Francis Collins and his colleagues at the head of the publicly funded Human Genome Project deserve praise, not only for their science, but for their openness, their discipline, their international perspective and for their systematic approach. That surely represents a model to be supported for future large programmes in biology. Craig Venter and his colleagues at the private company Celera deserve credit for the technical imagination and competitiveness without which the world would probably be waiting a lot longer for these results to emerge. And where, as here, competitiveness and technical complementarity go hand in hand, science benefits too.

But, given the significantly incomplete nature of the research in both projects, why the presidential and prime ministerial fanfares (see page 983), and why this week in particular?

Anyone interested in the human genome projects will have become familiar with two sorts of public announcements: those in scientific journals and those not linked to any peer-reviewed publication. This week's extravagant examples of the latter reached an all-time zenith or nadir, according to taste. One might have been forgiven for forgetting that there are months to go before even a draft sequence will be scientifically useful. But that fact need not prevent congratulations going where they are already due.

Both private and public projects have issued a series of announcements that have helped maintain a high public profile, with one eye on share prices, no doubt, in the former case, and on political representatives in the latter. None has been as scientifically arbitrary in its timing as this week's festivities, where even the scientifically useful ‘draft’ is still incomplete by previously suggested definitions. But there has been increasing pressure on both projects to deliver something that their private or public investors—not to mention the media—could celebrate.
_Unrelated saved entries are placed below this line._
-- pv_equiv track=rewrite | github.com/ShiXiangYu1/Data_indicators | data_insight/data_insight/core/action_recommender.py | _assign_priorities
-- ===== SOURCE A (Python) =====
-- from typing import Dict, Any, List, Optional, Tuple
--
-- def _assign_priorities(actions: List[str]) -> List[str]:
--     """
--     为行动建议分配优先级标签
--
--     参数:
--         actions (List[str]): 行动建议列表
--
--     返回:
--         List[str]: 优先级标签列表
--     """
--     # 根据建议数量分配优先级
--     priorities = []
--     for i, _ in enumerate(actions):
--         if i == 0:
--             priorities.append("高")
--         elif i < 2:
--             priorities.append("中高")
--         elif i < 4:
--             priorities.append("中")
--         else:
--             priorities.append("低")
--
--     return priorities
-- ===== SOURCE B (Python) =====
-- def _assign_priorities(actions):
--     n = len(actions)
--     return ["高", "中高", "中", "中"][:n] + ["低"] * (n - 4)
-- ===== Notes on version B (the rewrite author's own statement) =====
-- stated objective: simpler
-- what changed: Eliminates the per-element enumerate loop with an if/elif cascade entirely: the output is built wholesale as a slice of a fixed 4-label prefix concatenated with a replicated '低' tail.
import Mathlib
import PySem

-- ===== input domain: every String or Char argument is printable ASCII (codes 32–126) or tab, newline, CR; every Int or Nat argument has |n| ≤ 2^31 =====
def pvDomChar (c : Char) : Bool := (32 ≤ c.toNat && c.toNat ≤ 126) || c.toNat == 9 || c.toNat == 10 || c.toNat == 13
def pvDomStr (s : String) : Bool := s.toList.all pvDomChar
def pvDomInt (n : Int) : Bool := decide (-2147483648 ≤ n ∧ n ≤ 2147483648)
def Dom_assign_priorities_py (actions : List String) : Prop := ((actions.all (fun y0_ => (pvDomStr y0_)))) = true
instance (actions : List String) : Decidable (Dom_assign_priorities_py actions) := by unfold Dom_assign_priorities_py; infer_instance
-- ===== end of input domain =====

-- B drops A's per-element loop with an if/elif cascade and instead builds the whole
-- output as a slice of a fixed 4-label prefix plus a replicated "低" tail (objective: simpler).

-- ===== PORT A =====
def assign_priorities_py (actions : List String) : List String :=
  (PySem.List.enumerate actions 0).foldl
    (fun priorities p =>
      if p.1 == 0 then priorities ++ ["高"]
      else if p.1 < 2 then priorities ++ ["中高"]
      else if p.1 < 4 then priorities ++ ["中"]
      else priorities ++ ["低"])
    []

-- ===== PORT B =====
-- ["高","中高","中","中"][:n] is List.take n (n = len ≥ 0); ["低"] * (n-4) is
-- List.replicate (n-4) (Python's empty list for n < 4 = Nat truncated subtraction).
def assign_priorities_py_alt (actions : List String) : List String :=
  let n := actions.length
  List.take n ["高", "中高", "中", "中"] ++ List.replicate (n - 4) "低"

-- ===== PRECONDITION & SPEC =====
def Spec_assign_priorities_py (actions : List String) (out : List String) : Prop := out = assign_priorities_py_alt actions
instance (actions : List String) (out : List String) : Decidable (Spec_assign_priorities_py actions out) := by unfold Spec_assign_priorities_py; infer_instance

-- ===== CLAIM (what is proved, stated in full; the proofs are below) =====
def Claim_equal_assign_priorities_py : Prop := ∀ (actions : List String), Dom_assign_priorities_py actions → Spec_assign_priorities_py actions (assign_priorities_py actions)

-- ===== LEMMAS AND PROOFS =====

def pvLab (i : Int) : String :=
  if i == 0 then "高" else if i < 2 then "中高" else if i < 4 then "中" else "低"

theorem pvA_foldl (xs : List String) : ∀ (s : Int) (acc : List String),
    (PySem.List.enumerate xs s).foldl
      (fun priorities p =>
        if p.1 == 0 then priorities ++ ["高"]
        else if p.1 < 2 then priorities ++ ["中高"]
        else if p.1 < 4 then priorities ++ ["中"]
        else priorities ++ ["低"])
      acc
    = acc ++ (List.range xs.length).map (fun (j : Nat) => pvLab (s + (j : Int))) := by
  induction xs with
  | nil => intro s acc; simp [PySem.List.enumerate_nil]
  | cons x xs ih =>
    intro s acc
    rw [PySem.List.enumerate_cons]
    simp only [List.foldl_cons, List.length_cons, List.range_succ_eq_map, List.map_cons,
      List.map_map, ih]
    have h1 : (if (s == 0) = true then acc ++ ["高"]
        else if s < 2 then acc ++ ["中高"] else if s < 4 then acc ++ ["中"]
        else acc ++ ["低"]) = acc ++ [pvLab s] := by
      unfold pvLab; split_ifs <;> rfl
    rw [h1, List.append_assoc, List.singleton_append]
    congr 2
    · simp
    · refine List.map_congr_left (fun j _ => ?_)
      have h : s + 1 + (j : Int) = s + (Nat.succ j : Int) := by push_cast; ring
      simp [Function.comp, h]

theorem pvMap_eq_take_replicate : ∀ (n : Nat),
    (List.range n).map (fun (j : Nat) => pvLab (j : Int))
      = List.take n ["高", "中高", "中", "中"] ++ List.replicate (n - 4) "低" := by
  have step : ∀ n : Nat, 4 ≤ n →
      (List.range n).map (fun (j : Nat) => pvLab (j : Int))
        = List.take n ["高", "中高", "中", "中"] ++ List.replicate (n - 4) "低" →
      (List.range (n + 1)).map (fun (j : Nat) => pvLab (j : Int))
        = List.take (n + 1) ["高", "中高", "中", "中"] ++ List.replicate (n + 1 - 4) "低" := by
    intro n hn ih
    have hlab : pvLab (n : Int) = "低" := by
      unfold pvLab
      rw [if_neg (by simp; omega), if_neg (by push_cast; omega), if_neg (by push_cast; omega)]
    have htake : List.take (n + 1) ["高", "中高", "中", "中"] = List.take n ["高", "中高", "中", "中"] := by
      rw [List.take_of_length_le (by simp; omega), List.take_of_length_le (by simp; omega)]
    have hrep : List.replicate (n + 1 - 4) "低" = List.replicate (n - 4) "低" ++ ["低"] := by
      have : n + 1 - 4 = (n - 4) + 1 := by omega
      rw [this, List.replicate_succ' ]
    rw [List.range_succ, List.map_append, ih, htake, hrep, List.map_singleton, hlab,
      List.append_assoc]
  intro n
  by_cases h : n ≤ 4
  · interval_cases n <;> decide
  · have h4 : 4 ≤ n := by omega
    clear h
    induction n with
    | zero => omega
    | succ m ihm =>
      by_cases hm : 4 ≤ m
      · exact step m hm (ihm hm)
      · have hm4 : ¬ 4 ≤ m := hm
        have : m + 1 = 4 := by omega
        rw [this]; decide

-- ===== VERDICT (by name: the statement is the Claim_ definition above) =====
theorem assign_priorities_py_spec : Claim_equal_assign_priorities_py := by
  intro actions _
  unfold Spec_assign_priorities_py assign_priorities_py assign_priorities_py_alt
  rw [pvA_foldl]
  simp only [List.nil_append, Int.zero_add]
  exact pvMap_eq_take_replicate actions.length
lemma pvB_loop_sound (wanted : String) (rules : List (String × List String)) (init : List String) :
    ∀ (f : Nat) (seen : PySem.Set String) (queue : List String),
      (∀ x ∈ seen, pvReach rules init x) → (∀ x ∈ queue, x ∈ seen) →
      pvB_loop wanted rules f seen queue = true → pvReach rules init wanted := by
  intro f
  induction f with
  | zero => intro seen queue _ _ h; simp [pvB_loop] at h
  | succ f ih =>
    intro seen queue hR hq h
    cases queue with
    | nil => simp [pvB_loop] at h
    | cons c rest =>
      rw [pvB_loop] at h
      have hcR : pvReach rules init c := hR c (hq c (List.mem_cons_self))
      cases hexp : pvB_expand wanted ((PySem.Dict.mk rules).getD c []) seen rest with
      | none =>
        have hw : wanted ∈ pvRhs rules c := (pvB_expand_none wanted _ _ _).1 hexp
        exact pvReach.step hcR hw
      | some p =>
        obtain ⟨seen', queue'⟩ := p
        rw [hexp] at h
        obtain ⟨h1, h2, h3, h4, h5, h8, h6, h7⟩ := pvB_expand_some wanted _ _ _ _ _ hexp
        refine ih seen' queue' ?_ ?_ h
        · intro x hx
          rcases h2 x hx with hx | hx
          · exact hR x hx
          · exact pvReach.step hcR hx
        · intro x hx
          rcases h4 x hx with hx | hx
          · exact h1 x (hq x (List.mem_cons_of_mem _ hx))
          · exact h3 x hx

lemma pvB_loop_complete (wanted : String) (rules : List (String × List String)) (init : List String) :
    ∀ (f : Nat) (seen : PySem.Set String) (queue : List String),
      seen.Nodup → (∀ x ∈ seen, x ∈ pvUniv rules init) →
      (∀ x ∈ queue, x ∈ seen) → wanted ∉ seen →
      (∀ c ∈ seen, c ∈ queue ∨ ∀ n ∈ pvRhs rules c, n ∈ seen) →
      (∀ x ∈ init, x ∈ seen) →
      (2 * ((pvUniv rules init).length - seen.length) + queue.length < f) →
      pvReach rules init wanted →
      pvB_loop wanted rules f seen queue = true := by
  intro f
  induction f with
  | zero => intro seen queue _ _ _ _ _ _ hmeas _; omega
  | succ f ih =>
    intro seen queue hnd hsub hq hw hinv hinit hmeas hreach
    cases queue with
    | nil =>
      exfalso
      have hcl : pvClosed rules seen := by
        intro c hc n hn
        rcases hinv c hc with hc' | hc'
        · simp at hc'
        · exact hc' n hn
      exact hw (pvReach_mem hcl hinit _ hreach)
    | cons c rest =>
      rw [pvB_loop]
      cases hexp : pvB_expand wanted ((PySem.Dict.mk rules).getD c []) seen rest with
      | none => rfl
      | some p =>
        obtain ⟨seen', queue'⟩ := p
        obtain ⟨h1, h2, h3, h4, h5, h8, h6, h7⟩ := pvB_expand_some wanted _ _ _ _ _ hexp
        have hwns : wanted ∉ pvRhs rules c := by
          intro hwn
          have hnone := (pvB_expand_none wanted ((PySem.Dict.mk rules).getD c []) seen rest).2 hwn
          rw [hnone] at hexp
          simp at hexp
        refine ih seen' queue' (h7 hnd) ?_ ?_ ?_ ?_ ?_ ?_ hreach
        · intro x hx
          rcases h2 x hx with hx | hx
          · exact hsub x hx
          · exact pv_rhs_subset_univ hx
        · intro x hx
          rcases h4 x hx with hx | hx
          · exact h1 x (hq x (List.mem_cons_of_mem _ hx))
          · exact h3 x hx
        · intro hx
          rcases h2 wanted hx with hx | hx
          · exact hw hx
          · exact hwns hx
        · intro a ha
          rcases h8 a ha with ha' | ha'
          · rcases hinv a ha' with hb | hb
            · rcases List.mem_cons.1 hb with rfl | hb
              · exact Or.inr (fun n hn => h3 n hn)
              · exact Or.inl (h5 a hb)
            · exact Or.inr (fun n hn => h1 n (hb n hn))
          · exact Or.inl ha'
        · intro x hx
          exact h1 x (hinit x hx)
        · have hm1 : seen.length ≤ seen'.length := pv_nodup_len hnd h1
          have hm2 : seen'.length ≤ (pvUniv rules init).length := by
            refine pv_nodup_len (h7 hnd) ?_
            intro x hx
            rcases h2 x hx with hx | hx
            · exact hsub x hx
            · exact pv_rhs_subset_univ hx
          have hql : (c :: rest).length = rest.length + 1 := by simp
          omega

lemma pvB_iff (wanted : String) (rules : List (String × List String)) (already_had : List String) :
    conversion_possible_alt wanted rules already_had = true ↔ pvReach rules already_had wanted := by
  rw [conversion_possible_alt]
  by_cases hw : (PySem.Set.ofList already_had).contains wanted = true
  · rw [if_pos hw]
    simp only [true_iff]
    exact pvReach.base ((PySem.Set.mem_ofList _ _).1 ((PySem.Set.contains_iff _ _).1 hw))
  · rw [if_neg hw]
    have hwmem : wanted ∉ PySem.Set.ofList already_had :=
      fun hm => hw ((PySem.Set.contains_iff _ _).2 hm)
    constructor
    · intro h
      refine pvB_loop_sound wanted rules already_had _ _ _ ?_ (fun x hx => hx) h
      intro x hx
      exact pvReach.base ((PySem.Set.mem_ofList _ _).1 hx)
    · intro h
      have hsub : ∀ x ∈ PySem.Set.ofList already_had, x ∈ pvUniv rules already_had := by
        intro x hx
        simp only [pvUniv, PySem.Set.mem_ofList, List.mem_append]
        exact Or.inl ((PySem.Set.mem_ofList _ _).1 hx)
      have hlen1 : (PySem.Set.ofList already_had).length ≤ (pvUniv rules already_had).length :=
        pv_nodup_len (PySem.Set.nodup_ofList _) hsub
      have hlen2 : (PySem.Set.ofList already_had).length ≤ already_had.length :=
        PySem.Set.length_ofList_le _
      refine pvB_loop_complete wanted rules already_had _ _ _ (PySem.Set.nodup_ofList _)
        hsub (fun x hx => hx) hwmem (fun c hc => Or.inl hc)
        (fun x hx => (PySem.Set.mem_ofList _ _).2 hx) (by omega) h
And, as the public are represented by politicians only too pleased to identify themselves with the achievement, in the end there was no way the projects could wait for the months required to make the draft publishable. Above all, the bickering needed to be stopped.

Even sceptical purists must hope that this week's celebration will not only boost public confidence to appropriate levels but will also take the spotlight off the two, in order that completion of a scientifically useful draft can be most effectively achieved.
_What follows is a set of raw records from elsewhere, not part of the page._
-- pv_equiv track=rewrite | github.com/Luiz-Frias/mvp-policy-decisions-backend | scripts/quick-fix-master.py | _insert_model_after_imports
-- ===== SOURCE A (Python) =====
-- def _insert_model_after_imports(content: str, model: str) -> str:
--     """Insert model definition after imports."""
--     lines = content.split('\n')
--
--     # Find last import line
--     last_import_line = 0
--     for i, line in enumerate(lines):
--         if line.strip().startswith(('import ', 'from ')):
--             last_import_line = i
--
--     # Insert model after last import
--     lines.insert(last_import_line + 1, model)
--     return '\n'.join(lines)
-- ===== SOURCE B (Python) =====
-- def _insert_model_after_imports(content: str, model: str) -> str:
--     """Insert model definition after imports.
--
--     Streaming rebuild: one pass that flushes a pending buffer into the output
--     at every import line, so the output segments are built directly with no
--     index arithmetic and no list.insert.
--     """
--     lines = content.split('\n')
--     emitted = []   # lines up to and including the last import seen so far
--     pending = []   # lines after the last import seen so far
--     for line in lines:
--         pending.append(line)
--         if line.strip().startswith(('import ', 'from ')):
--             emitted.extend(pending)
--             pending = []
--     if emitted:
--         return '\n'.join(emitted + [model] + pending)
--     # no import line at all: keep A's convention of inserting after line 0
--     return '\n'.join(lines[:1] + [model] + lines[1:])
-- ===== Notes on version B (the rewrite author's own statement) =====
-- stated objective: alternative
-- what changed: Replaces A's find-the-last-import-index-then-list.insert with a streaming rebuild: one pass that flushes a pending buffer into the output at each import line, so the result segments are constructed directly without index arithmetic or insert.
import Mathlib
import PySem

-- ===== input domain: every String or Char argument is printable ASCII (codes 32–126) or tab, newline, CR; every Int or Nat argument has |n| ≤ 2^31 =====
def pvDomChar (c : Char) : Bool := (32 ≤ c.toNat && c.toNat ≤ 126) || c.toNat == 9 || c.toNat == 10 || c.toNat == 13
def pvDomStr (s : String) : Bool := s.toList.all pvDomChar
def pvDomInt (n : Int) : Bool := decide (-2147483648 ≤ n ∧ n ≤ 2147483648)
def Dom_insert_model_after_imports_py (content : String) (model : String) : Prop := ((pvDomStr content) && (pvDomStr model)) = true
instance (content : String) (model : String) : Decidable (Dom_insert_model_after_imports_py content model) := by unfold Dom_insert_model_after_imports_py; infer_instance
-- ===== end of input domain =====

-- B replaces A's find-the-last-import-index-then-insert with a streaming rebuild:
-- one pass flushing a pending buffer into the output at each import line (alternative, same cost).

-- ===== PORT A =====
-- line.strip().startswith(('import ', 'from '))
def pvIsImp (line : String) : Bool :=
  PySem.Str.startswith (PySem.Str.strip line) "import " ||
  PySem.Str.startswith (PySem.Str.strip line) "from "

def insert_model_after_imports_py (content : String) (model : String) : String :=
  let lines := (PySem.Str.split? content "\n").getD []
  let last_import_line :=
    (PySem.List.enumerate lines 0).foldl
      (fun acc p => if pvIsImp p.2 then p.1 else acc) (0 : Int)
  PySem.Str.join "\n" (PySem.List.insert lines (last_import_line + 1) model)

-- ===== PORT B =====
-- the for-loop of Source B: state (emitted, pending); append, flush on import
def pvFlushStep (st : List String × List String) (line : String) : List String × List String :=
  let p := st.2 ++ [line]
  if pvIsImp line then (st.1 ++ p, []) else (st.1, p)

def insert_model_after_imports_py_alt (content : String) (model : String) : String :=
  let lines := (PySem.Str.split? content "\n").getD []
  let st := lines.foldl pvFlushStep ([], [])
  if st.1 ≠ [] then
    PySem.Str.join "\n" (st.1 ++ [model] ++ st.2)
  else
    PySem.Str.join "\n" (lines.take 1 ++ [model] ++ lines.drop 1)

-- ===== PRECONDITION & SPEC =====
def Spec_insert_model_after_imports_py (content : String) (model : String) (out : String) : Prop := out = insert_model_after_imports_py_alt content model
instance (content : String) (model : String) (out : String) : Decidable (Spec_insert_model_after_imports_py content model out) := by unfold Spec_insert_model_after_imports_py; infer_instance

-- ===== CLAIM (what is proved, stated in full; the proofs are below) =====
def Claim_equal_insert_model_after_imports_py : Prop := ∀ (content : String) (model : String), Dom_insert_model_after_imports_py content model → Spec_insert_model_after_imports_py content model (insert_model_after_imports_py content model)

-- ===== LEMMAS AND PROOFS =====

-- last index (from the front) of an import line, as a structural recursion
def pvLastImp : List String → Option Nat
  | [] => none
  | l :: rest =>
    match pvLastImp rest with
    | some k => some (k + 1)
    | none => if pvIsImp l then some 0 else none

theorem pvLastImp_lt_length (xs : List String) (k : Nat) (h : pvLastImp xs = some k) :
    k < xs.length := by
  induction xs generalizing k with
  | nil => simp [pvLastImp] at h
  | cons l rest ih =>
    simp only [pvLastImp] at h
    cases hr : pvLastImp rest with
    | some j =>
      rw [hr] at h
      simp only [Option.some.injEq] at h
      subst h
      simpa using Nat.succ_lt_succ (ih j hr)
    | none =>
      rw [hr] at h
      by_cases hi : pvIsImp l
      · simp only [hi, if_true, Option.some.injEq] at h
        subst h
        simp
      · simp [hi] at h

-- A's enumerate-foldl computes the last import index (offset n), or keeps the accumulator
theorem foldl_last_eq_lastImp (xs : List String) (n : Int) (a : Int) :
    (PySem.List.enumerate xs n).foldl
        (fun acc p => if pvIsImp p.2 then p.1 else acc) a =
      match pvLastImp xs with
      | some k => n + k
      | none => a := by
  induction xs generalizing n a with
  | nil => simp [pvLastImp]
  | cons l rest ih =>
    rw [PySem.List.enumerate_cons]
    simp only [List.foldl_cons, pvLastImp]
    rw [ih]
    cases hr : pvLastImp rest with
    | some k =>
      by_cases hi : pvIsImp l <;> simp only [hi, if_true, if_false, Bool.false_eq_true] <;>
        push_cast <;> ring
    | none =>
      by_cases hi : pvIsImp l <;> simp [hi]

-- B's fold computes the segments (take/drop at the last import index)
theorem foldl_flush_eq (xs : List String) (e p : List String) :
    xs.foldl pvFlushStep (e, p) =
      match pvLastImp xs with
      | some k => (e ++ p ++ xs.take (k + 1), xs.drop (k + 1))
      | none => (e, p ++ xs) := by
  induction xs generalizing e p with
  | nil => simp [pvLastImp]
  | cons l rest ih =>
    simp only [List.foldl_cons, pvLastImp, pvFlushStep]
    by_cases hi : pvIsImp l
    · simp only [hi, if_true]
      rw [ih]
      cases hr : pvLastImp rest with
      | some k => simp [List.take_succ_cons, List.drop_succ_cons]
      | none => simp
    · simp only [hi, if_false, Bool.false_eq_true]
      rw [ih]
      cases hr : pvLastImp rest with
      | some k => simp [List.take_succ_cons, List.drop_succ_cons]
      | none => simp

-- ===== VERDICT (by name: the statement is the Claim_ definition above) =====
theorem insert_model_after_imports_py_spec : Claim_equal_insert_model_after_imports_py := by
  intro content model _
  unfold Spec_insert_model_after_imports_py insert_model_after_imports_py
    insert_model_after_imports_py_alt
  set lines := (PySem.Str.split? content "\n").getD [] with hlines
  simp only [foldl_last_eq_lastImp, foldl_flush_eq]
  cases hk : pvLastImp lines with
  | some k =>
    have hk' : k < lines.length := pvLastImp_lt_length lines k hk
    have hne : lines ≠ [] := by
      intro h; rw [h] at hk'; simp at hk'
    have hins : PySem.List.insert lines ((k : Int) + 1) model
        = lines.take (k + 1) ++ model :: lines.drop (k + 1) := by
      have h1 := PySem.List.insert_natCast lines (k + 1) model hk'
      have h2 : ((k : Int) + 1) = ((k + 1 : Nat) : Int) := by push_cast; ring
      rw [h2, h1]
    simp [hins, hne]
  | none =>
    have hins : PySem.List.insert lines (1 : Int) model
        = lines.take 1 ++ model :: lines.drop 1 := by
      cases lines with
      | nil => simp [PySem.List.insert]
      | cons a t =>
        have := PySem.List.insert_natCast (a :: t) 1 model (by simp)
        rw [← this]
        norm_num
    simp [hins]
But even that can be expected to leave significant gaps. Not only will that sequence be incomplete (by definition), but the published ‘annotation’, the identification of genes and of their function, will contain many uncertainties (see page 984). If, despite Celera's commercial interests and status, it and the public project can find a way of benefiting from each other so as to hasten completion of the sequence and to help speed up its public annotation, so much the better.

But there remains a related problem. More attention must be given to the accuracy of public databases into which sequences and annotation are being deposited. These contain errors that could themselves take years to clean up. Biologists encountering such errors should be doing more to provide the feedback to databases and to original depositing authors to achieve corrections. Better still, Bill Clinton, Tony Blair and others should press for dedicated funds for that unglamorous but essential curatorial purpose.